If it is an operation end instruction, the graph processing unit 11
From the model estimating unit 1 to request processing from the model estimating unit 1.
4 is a processing step 28, in which the difference between the old and new drawing data for the changed portion is obtained from the drawing data held in the graph processing unit 11.

In the processing step 29, the model estimating unit derives a difference function formula based on this difference data, and adds the difference function formula to the function formula of the model to obtain the estimation function formula of the new model. Displays the obtained functional formula as an estimation model.

In the above description, the three-dimensional solid graph being displayed on the screen is operated on one plane. However, it is a matter of course that a plurality of cutting planes may be used in the present invention, and a plurality of planes are instructed to be cut. At this time, a plurality of cross-sectional graph display windows are displayed, and all window operation corrections are reflected in the model correction.

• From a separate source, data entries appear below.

-- pv_equiv track=rewrite | github.com/Trummler12/Schoolsystem2 | backend/src/main/resources/scripts/topics/restructure_disciplines_csv.py | reorder_top_level_groups
-- ===== SOURCE A (Python) =====
-- def collect_subtree(rows, prefix):
--     subtree = []
--     rest = []
--     for row in rows:
--         if row["key"] == prefix or row["key"].startswith(prefix + "."):
--             subtree.append(row)
--         else:
--             rest.append(row)
--     if subtree:
--         root = [row for row in subtree if row["key"] == prefix]
--         others = [row for row in subtree if row["key"] != prefix]
--         subtree = root + others
--     return subtree, rest
--
-- def reorder_top_level_groups(rows):
--     order = ["humanities", "social-science", "formal-science", "natural-science"]
--     remaining = rows[:]
--     ordered = []
--     for prefix in order:
--         subtree, remaining = collect_subtree(remaining, prefix)
--         ordered.extend(subtree)
--     ordered.extend(remaining)
--     return ordered
-- ===== SOURCE B (Python) =====
-- def reorder_top_level_groups(rows):
--     # Stateless re-decomposition: instead of repeatedly partitioning a shrinking
--     # "remaining" list, filter the original list once per bucket; the four
--     # top-level prefixes are mutually disjoint, so each row lands in one bucket.
--     order = ["humanities", "social-science", "formal-science", "natural-science"]
--     out = []
--     for p in order:
--         out += [r for r in rows if r["key"] == p]
--         out += [r for r in rows if r["key"].startswith(p + ".")]
--     out += [r for r in rows
--             if not any(r["key"] == p or r["key"].startswith(p + ".") for p in order)]
--     return out
-- ===== Notes on version B (the rewrite author's own statement) =====
-- stated objective: simpler
-- what changed: B drops the stateful shrinking 'remaining' list and the two-phase root/others reshuffle: it builds the output directly from independent filters of the original list (exact-key bucket, then dotted-subkey bucket, per prefix, then the unmatched rest), which is correct because the four top-level prefixes are mutually disjoint.
import Mathlib
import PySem

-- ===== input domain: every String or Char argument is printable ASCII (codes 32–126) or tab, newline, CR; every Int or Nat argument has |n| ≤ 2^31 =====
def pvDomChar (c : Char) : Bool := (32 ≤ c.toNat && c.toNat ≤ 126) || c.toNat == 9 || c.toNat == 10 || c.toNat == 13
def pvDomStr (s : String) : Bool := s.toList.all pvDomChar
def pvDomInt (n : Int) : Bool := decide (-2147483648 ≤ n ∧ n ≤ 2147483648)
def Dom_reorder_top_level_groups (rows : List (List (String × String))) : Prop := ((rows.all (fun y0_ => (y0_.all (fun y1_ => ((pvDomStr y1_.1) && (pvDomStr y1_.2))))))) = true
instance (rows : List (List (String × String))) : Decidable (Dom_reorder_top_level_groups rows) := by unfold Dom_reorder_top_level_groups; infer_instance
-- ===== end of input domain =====

-- B replaces A's stateful repeated partitioning of a shrinking "remaining" list by
-- independent filters of the original list per (disjoint) prefix bucket: simpler decomposition, same cost.


-- ===== PORT A =====
-- row["key"]: dict lookup (KeyError = none, excluded by Pre_)
def pvKeyA (row : List (String × String)) : String :=
  ((PySem.Dict.ofList row).get? "key").getD ""

def collect_subtree (rows : List (List (String × String))) (pre : String) :
    List (List (String × String)) × List (List (String × String)) :=
  let p := rows.foldl (fun (acc : List (List (String × String)) × List (List (String × String))) row =>
      if pvKeyA row == pre || PySem.Str.startswith (pvKeyA row) (pre ++ ".")
      then (acc.1 ++ [row], acc.2) else (acc.1, acc.2 ++ [row])) ([], [])
  let subtree := p.1
  let rest := p.2
  let subtree :=
    if subtree ≠ [] then
      (subtree.filter (fun r => pvKeyA r == pre)) ++ (subtree.filter (fun r => !(pvKeyA r == pre)))
    else subtree
  (subtree, rest)

def reorder_top_level_groups (rows : List (List (String × String))) : List (List (String × String)) :=
  let order := ["humanities", "social-science", "formal-science", "natural-science"]
  let res := order.foldl (fun (acc : List (List (String × String)) × List (List (String × String))) pre =>
      let sr := collect_subtree acc.2 pre
      (acc.1 ++ sr.1, sr.2)) (([] : List (List (String × String))), rows)
  res.1 ++ res.2

-- ===== PORT B =====
-- (B reads row["key"] the same way; the shared helper pvKeyA is reused)
def reorder_top_level_groups_alt (rows : List (List (String × String))) : List (List (String × String)) :=
  let order := ["humanities", "social-science", "formal-science", "natural-science"]
  let out := order.foldl (fun (out : List (List (String × String))) p =>
      out ++ rows.filter (fun r => pvKeyA r == p)
          ++ rows.filter (fun r => PySem.Str.startswith (pvKeyA r) (p ++ "."))) []
  out ++ rows.filter (fun r =>
      !(order.any (fun p => pvKeyA r == p || PySem.Str.startswith (pvKeyA r) (p ++ "."))))

-- ===== PRECONDITION & SPEC =====
-- Pre_ excludes exactly the inputs on which Python A raises KeyError: a row-dict without a "key" entry.
def Pre_reorder_top_level_groups (rows : List (List (String × String))) : Prop :=
  ∀ r ∈ rows, ((PySem.Dict.ofList r).get? "key").isSome = true
instance (rows : List (List (String × String))) : Decidable (Pre_reorder_top_level_groups rows) := by
  unfold Pre_reorder_top_level_groups; infer_instance

def pvWitness_reorder_top_level_groups : (List (List (String × String))) :=
  [[("key", "humanities.art"), ("id", "1")], [("key", "math")]]

def Spec_reorder_top_level_groups (rows : List (List (String × String))) (out : List (List (String × String))) : Prop := out = reorder_top_level_groups_alt rows
instance (rows : List (List (String × String))) (out : List (List (String × String))) : Decidable (Spec_reorder_top_level_groups rows out) := by unfold Spec_reorder_top_level_groups; infer_instance

-- ===== CLAIM (what is proved, stated in full; the proofs are below) =====
def Claim_equal_reorder_top_level_groups : Prop := ∀ (rows : List (List (String × String))), Dom_reorder_top_level_groups rows → Pre_reorder_top_level_groups rows → Spec_reorder_top_level_groups rows (reorder_top_level_groups rows)

-- ===== LEMMAS AND PROOFS =====

-- the combined membership test of A's first partition, as a predicate on the key string
def pvM (p s : String) : Bool := s == p || PySem.Str.startswith s (p ++ ".")

theorem pv_foldl_partition (pre : String) (rows : List (List (String × String)))
    (a b : List (List (String × String))) :
    rows.foldl (fun (acc : List (List (String × String)) × List (List (String × String))) row =>
      if pvKeyA row == pre || PySem.Str.startswith (pvKeyA row) (pre ++ ".")
      then (acc.1 ++ [row], acc.2) else (acc.1, acc.2 ++ [row])) (a, b)
    = (a ++ rows.filter (fun r => pvM pre (pvKeyA r)),
       b ++ rows.filter (fun r => !pvM pre (pvKeyA r))) := by
  induction rows generalizing a b with
  | nil => simp
  | cons x xs ih =>
    simp only [List.foldl_cons, List.filter_cons, pvM]
    cases h : (pvKeyA x == pre || PySem.Str.startswith (pvKeyA x) (pre ++ ".")) with
    | true =>
      simp only [Bool.not_true]
      simp only [Bool.false_eq_true, if_true, if_false]
      rw [ih, List.append_assoc, List.singleton_append]
      rfl
    | false =>
      simp only [Bool.not_false]
      simp only [Bool.false_eq_true, if_true, if_false]
      rw [ih, List.append_assoc, List.singleton_append]
      rfl

-- disjointness of the prefix tests, at the level of one key string
theorem pv_sw_iff (t u : String) :
    PySem.Str.startswith t (u ++ ".") = true ↔ (u.toList ++ ['.']) <+: t.toList := by
  rw [PySem.Str.startswith_eq, PySem.Chars.startswith_iff]
  simp

theorem pv_disj (p q s : String) (h1 : (q == p) = false)
    (h2 : PySem.Str.startswith q (p ++ ".") = false)
    (h3 : PySem.Str.startswith p (q ++ ".") = false)
    (h4 : ¬ (p.toList ++ ['.']) <+: (q.toList ++ ['.']))
    (h5 : ¬ (q.toList ++ ['.']) <+: (p.toList ++ ['.'])) :
    pvM q s = true → pvM p s = false := by
  intro hq
  unfold pvM at hq ⊢
  rcases Bool.or_eq_true_iff.mp hq with he | hs
  · have hsq : s = q := by simpa using he
    subst hsq
    exact Bool.or_eq_false_iff.mpr ⟨h1, h2⟩
  · have hpref : (q.toList ++ ['.']) <+: s.toList := (pv_sw_iff s q).mp hs
    apply Bool.or_eq_false_iff.mpr
    constructor
    · cases hsp : (s == p) with
      | false => rfl
      | true =>
        have : s = p := by simpa using hsp
        subst this
        rw [h3] at hs
        exact absurd hs (by simp)
    · cases hsw : PySem.Str.startswith s (p ++ ".") with
      | false => rfl
      | true =>
        have hpref2 : (p.toList ++ ['.']) <+: s.toList := (pv_sw_iff s p).mp hsw
        rcases List.prefix_or_prefix_of_prefix hpref2 hpref with h | h
        · exact absurd h h4
        · exact absurd h h5

-- filtering rows that survive an earlier disjoint test is filtering the original list
theorem pv_filter_skip (rows : List (List (String × String))) (t u : String → Bool)
    (h : ∀ s, t s = true → u s = false) :
    (rows.filter (fun r => !u (pvKeyA r))).filter (fun r => t (pvKeyA r))
      = rows.filter (fun r => t (pvKeyA r)) := by
  induction rows with
  | nil => rfl
  | cons x xs ih =>
    by_cases ht : t (pvKeyA x) = true
    · have hu := h _ ht
      simp [hu, ht, ih]
    · simp only [Bool.not_eq_true] at ht
      by_cases hu : u (pvKeyA x) = true <;> simp [hu, ht, ih]

-- A's collect_subtree, characterised by filters of its input
theorem pv_collect (pre : String) (rows : List (List (String × String)))
    (hself : PySem.Str.startswith pre (pre ++ ".") = false) :
    collect_subtree rows pre =
      (rows.filter (fun r => pvKeyA r == pre)
        ++ rows.filter (fun r => PySem.Str.startswith (pvKeyA r) (pre ++ ".")),
       rows.filter (fun r => !pvM pre (pvKeyA r))) := by
  unfold collect_subtree
  rw [pv_foldl_partition]
  simp only [List.nil_append]
  have heq : (rows.filter (fun r => pvM pre (pvKeyA r))).filter (fun r => pvKeyA r == pre)
      = rows.filter (fun r => pvKeyA r == pre) := by
    rw [List.filter_filter]
    apply List.filter_congr
    intro x _
    cases h : (pvKeyA x == pre) <;> simp [h, pvM]
  have hne : (rows.filter (fun r => pvM pre (pvKeyA r))).filter (fun r => !(pvKeyA r == pre))
      = rows.filter (fun r => PySem.Str.startswith (pvKeyA r) (pre ++ ".")) := by
    rw [List.filter_filter]
    apply List.filter_congr
    intro x _
    cases h : (pvKeyA x == pre) with
    | true =>
      have hxp : pvKeyA x = pre := by simpa using h
      rw [hxp]
      simp only [pvM, Bool.not_true, Bool.false_and]
      rw [hself]
    | false => simp [h, pvM]
  by_cases hz : rows.filter (fun r => pvM pre (pvKeyA r)) = []
  · rw [if_neg (not_not_intro hz), hz]
    have h0 : rows.filter (fun r => pvKeyA r == pre)
        ++ rows.filter (fun r => PySem.Str.startswith (pvKeyA r) (pre ++ ".")) = [] := by
      rw [← heq, ← hne, hz]
      rfl
    rw [h0]
  · rw [if_pos hz, heq, hne]

-- collapsing a bucket filter past an earlier disjoint partition step
theorem pv_skip_eq (rows : List (List (String × String))) (q p : String)
    (h : ∀ s, (s == q) = true → pvM p s = false) :
    (rows.filter (fun r => !pvM p (pvKeyA r))).filter (fun r => pvKeyA r == q)
      = rows.filter (fun r => pvKeyA r == q) :=
  pv_filter_skip rows (fun s => s == q) (pvM p) h

theorem pv_skip_sw (rows : List (List (String × String))) (q p : String)
    (h : ∀ s, PySem.Str.startswith s (q ++ ".") = true → pvM p s = false) :
    (rows.filter (fun r => !pvM p (pvKeyA r))).filter (fun r => PySem.Str.startswith (pvKeyA r) (q ++ "."))
      = rows.filter (fun r => PySem.Str.startswith (pvKeyA r) (q ++ ".")) :=
  pv_filter_skip rows (fun s => PySem.Str.startswith s (q ++ ".")) (pvM p) h

theorem pv_eq_m (q s : String) (h : (s == q) = true) : pvM q s = true := by
  simp [pvM, h]

theorem pv_sw_m (q s : String) (h : PySem.Str.startswith s (q ++ ".") = true) : pvM q s = true := by
  unfold pvM
  rw [h, Bool.or_true]

theorem reorder_spec_aux (rows : List (List (String × String))) :
    reorder_top_level_groups rows = reorder_top_level_groups_alt rows := by
  have hd : ∀ p q : String, (q == p) = false →
      PySem.Str.startswith q (p ++ ".") = false →
      PySem.Str.startswith p (q ++ ".") = false →
      ¬ (p.toList ++ ['.']) <+: (q.toList ++ ['.']) →
      ¬ (q.toList ++ ['.']) <+: (p.toList ++ ['.']) →
      (∀ s, (s == q) = true → pvM p s = false) ∧
      (∀ s, PySem.Str.startswith s (q ++ ".") = true → pvM p s = false) := by
    intro p q h1 h2 h3 h4 h5
    exact ⟨fun s hs => pv_disj p q s h1 h2 h3 h4 h5 (pv_eq_m q s hs),
           fun s hs => pv_disj p q s h1 h2 h3 h4 h5 (pv_sw_m q s hs)⟩
  have d12 := hd "humanities" "social-science" (by decide) (by decide) (by decide) (by decide) (by decide)
  have d13 := hd "humanities" "formal-science" (by decide) (by decide) (by decide) (by decide) (by decide)
  have d14 := hd "humanities" "natural-science" (by decide) (by decide) (by decide) (by decide) (by decide)
  have d23 := hd "social-science" "formal-science" (by decide) (by decide) (by decide) (by decide) (by decide)
  have d24 := hd "social-science" "natural-science" (by decide) (by decide) (by decide) (by decide) (by decide)
  have d34 := hd "formal-science" "natural-science" (by decide) (by decide) (by decide) (by decide) (by decide)
  unfold reorder_top_level_groups reorder_top_level_groups_alt
  simp only [List.foldl_cons, List.foldl_nil, List.any_cons, List.any_nil]
  rw [pv_collect "humanities" rows (by decide)]
  simp only []
  rw [pv_collect "social-science" _ (by decide)]
  simp only []
  rw [pv_collect "formal-science" _ (by decide)]
  simp only []
  rw [pv_collect "natural-science" _ (by decide)]
  simp only []
  rw [pv_skip_eq _ _ _ d12.1, pv_skip_sw _ _ _ d12.2]
  rw [pv_skip_eq _ _ _ d23.1, pv_skip_sw _ _ _ d23.2,
      pv_skip_eq _ _ _ d13.1, pv_skip_sw _ _ _ d13.2]
  rw [pv_skip_eq _ _ _ d34.1, pv_skip_sw _ _ _ d34.2,
      pv_skip_eq _ _ _ d24.1, pv_skip_sw _ _ _ d24.2,
      pv_skip_eq _ _ _ d14.1, pv_skip_sw _ _ _ d14.2]
  rw [List.filter_filter, List.filter_filter, List.filter_filter]
  have hrest : ∀ x : List (String × String), x ∈ rows →
      (!pvM "natural-science" (pvKeyA x) && !pvM "formal-science" (pvKeyA x) &&
        !pvM "social-science" (pvKeyA x) && !pvM "humanities" (pvKeyA x))
      = !(pvM "humanities" (pvKeyA x) || (pvM "social-science" (pvKeyA x) ||
          (pvM "formal-science" (pvKeyA x) || (pvM "natural-science" (pvKeyA x) || false)))) := by
    intro x _
    cases pvM "humanities" (pvKeyA x) <;> cases pvM "social-science" (pvKeyA x) <;>
      cases pvM "formal-science" (pvKeyA x) <;> cases pvM "natural-science" (pvKeyA x) <;> rfl
  rw [List.filter_congr hrest]
  simp only [pvM, List.nil_append, List.append_assoc]

-- ===== VERDICT (by name: the statement is the Claim_ definition above) =====
theorem reorder_top_level_groups_spec : Claim_equal_reorder_top_level_groups := by
  intro rows _ _
  unfold Spec_reorder_top_level_groups
  exact reorder_spec_aux rows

If necessary, the user requests the display of a three-dimensional solid graph by replacing the displayed function model of the estimated model with the function function of the original model. Check the sex.

[0031]

As is apparent from the above description, according to the present invention, when a valid model is created while evaluating a three-dimensional solid graph displayed on the device, the displayed graph does not have the expected shape. In addition, since the user does not need to create and re-enter the modified model as in the conventional method, and the model can be more accurately modified,
There is a remarkable industrial effect that the operation for creating the model can be carried out extremely easily and quickly.

[Brief description of drawings]

FIG. 1 is a block diagram showing a configuration of the present invention.

FIG. 2 is a flow chart of processing of the present invention.

FIG. 3 is a diagram illustrating a screen such as model input.

FIG. 4 is a diagram (part 1) explaining a graph display screen.

FIG. 5 is a diagram (part 2) explaining a graph display screen.

FIG. 6 is a block diagram showing a conventional configuration example.

[Explanation of symbols]

 1, 11: Graph processing unit 2, 12: Input unit 3, 13: Display unit 14: Model estimation unit 20 to 30: Processing steps

─────────────────────────────────────────────────── ─── Continuation of the front page (51) Int.Cl. ⁶ Identification code Internal reference number FI technical display location 8125-5L G06F 15/62 350 K

Claims (1)

[Claims] 1. A graph processing unit (11) comprises an input unit (12).
A model estimating unit (14) is provided in a device that displays drawing data representing the model as a three-dimensional solid graph on a display unit (13) according to the model input from the model processing unit (11). When there is an input for instructing to change the figure displayed on the section (13) on the figure, updated drawing data is generated to change the display of the figure according to the change instruction, and the model estimation is performed. The unit (14) is configured to estimate a model corresponding to the updated figure by a predetermined change process based on a difference between the updated drawing data and the corresponding original drawing data. Model estimation processing device.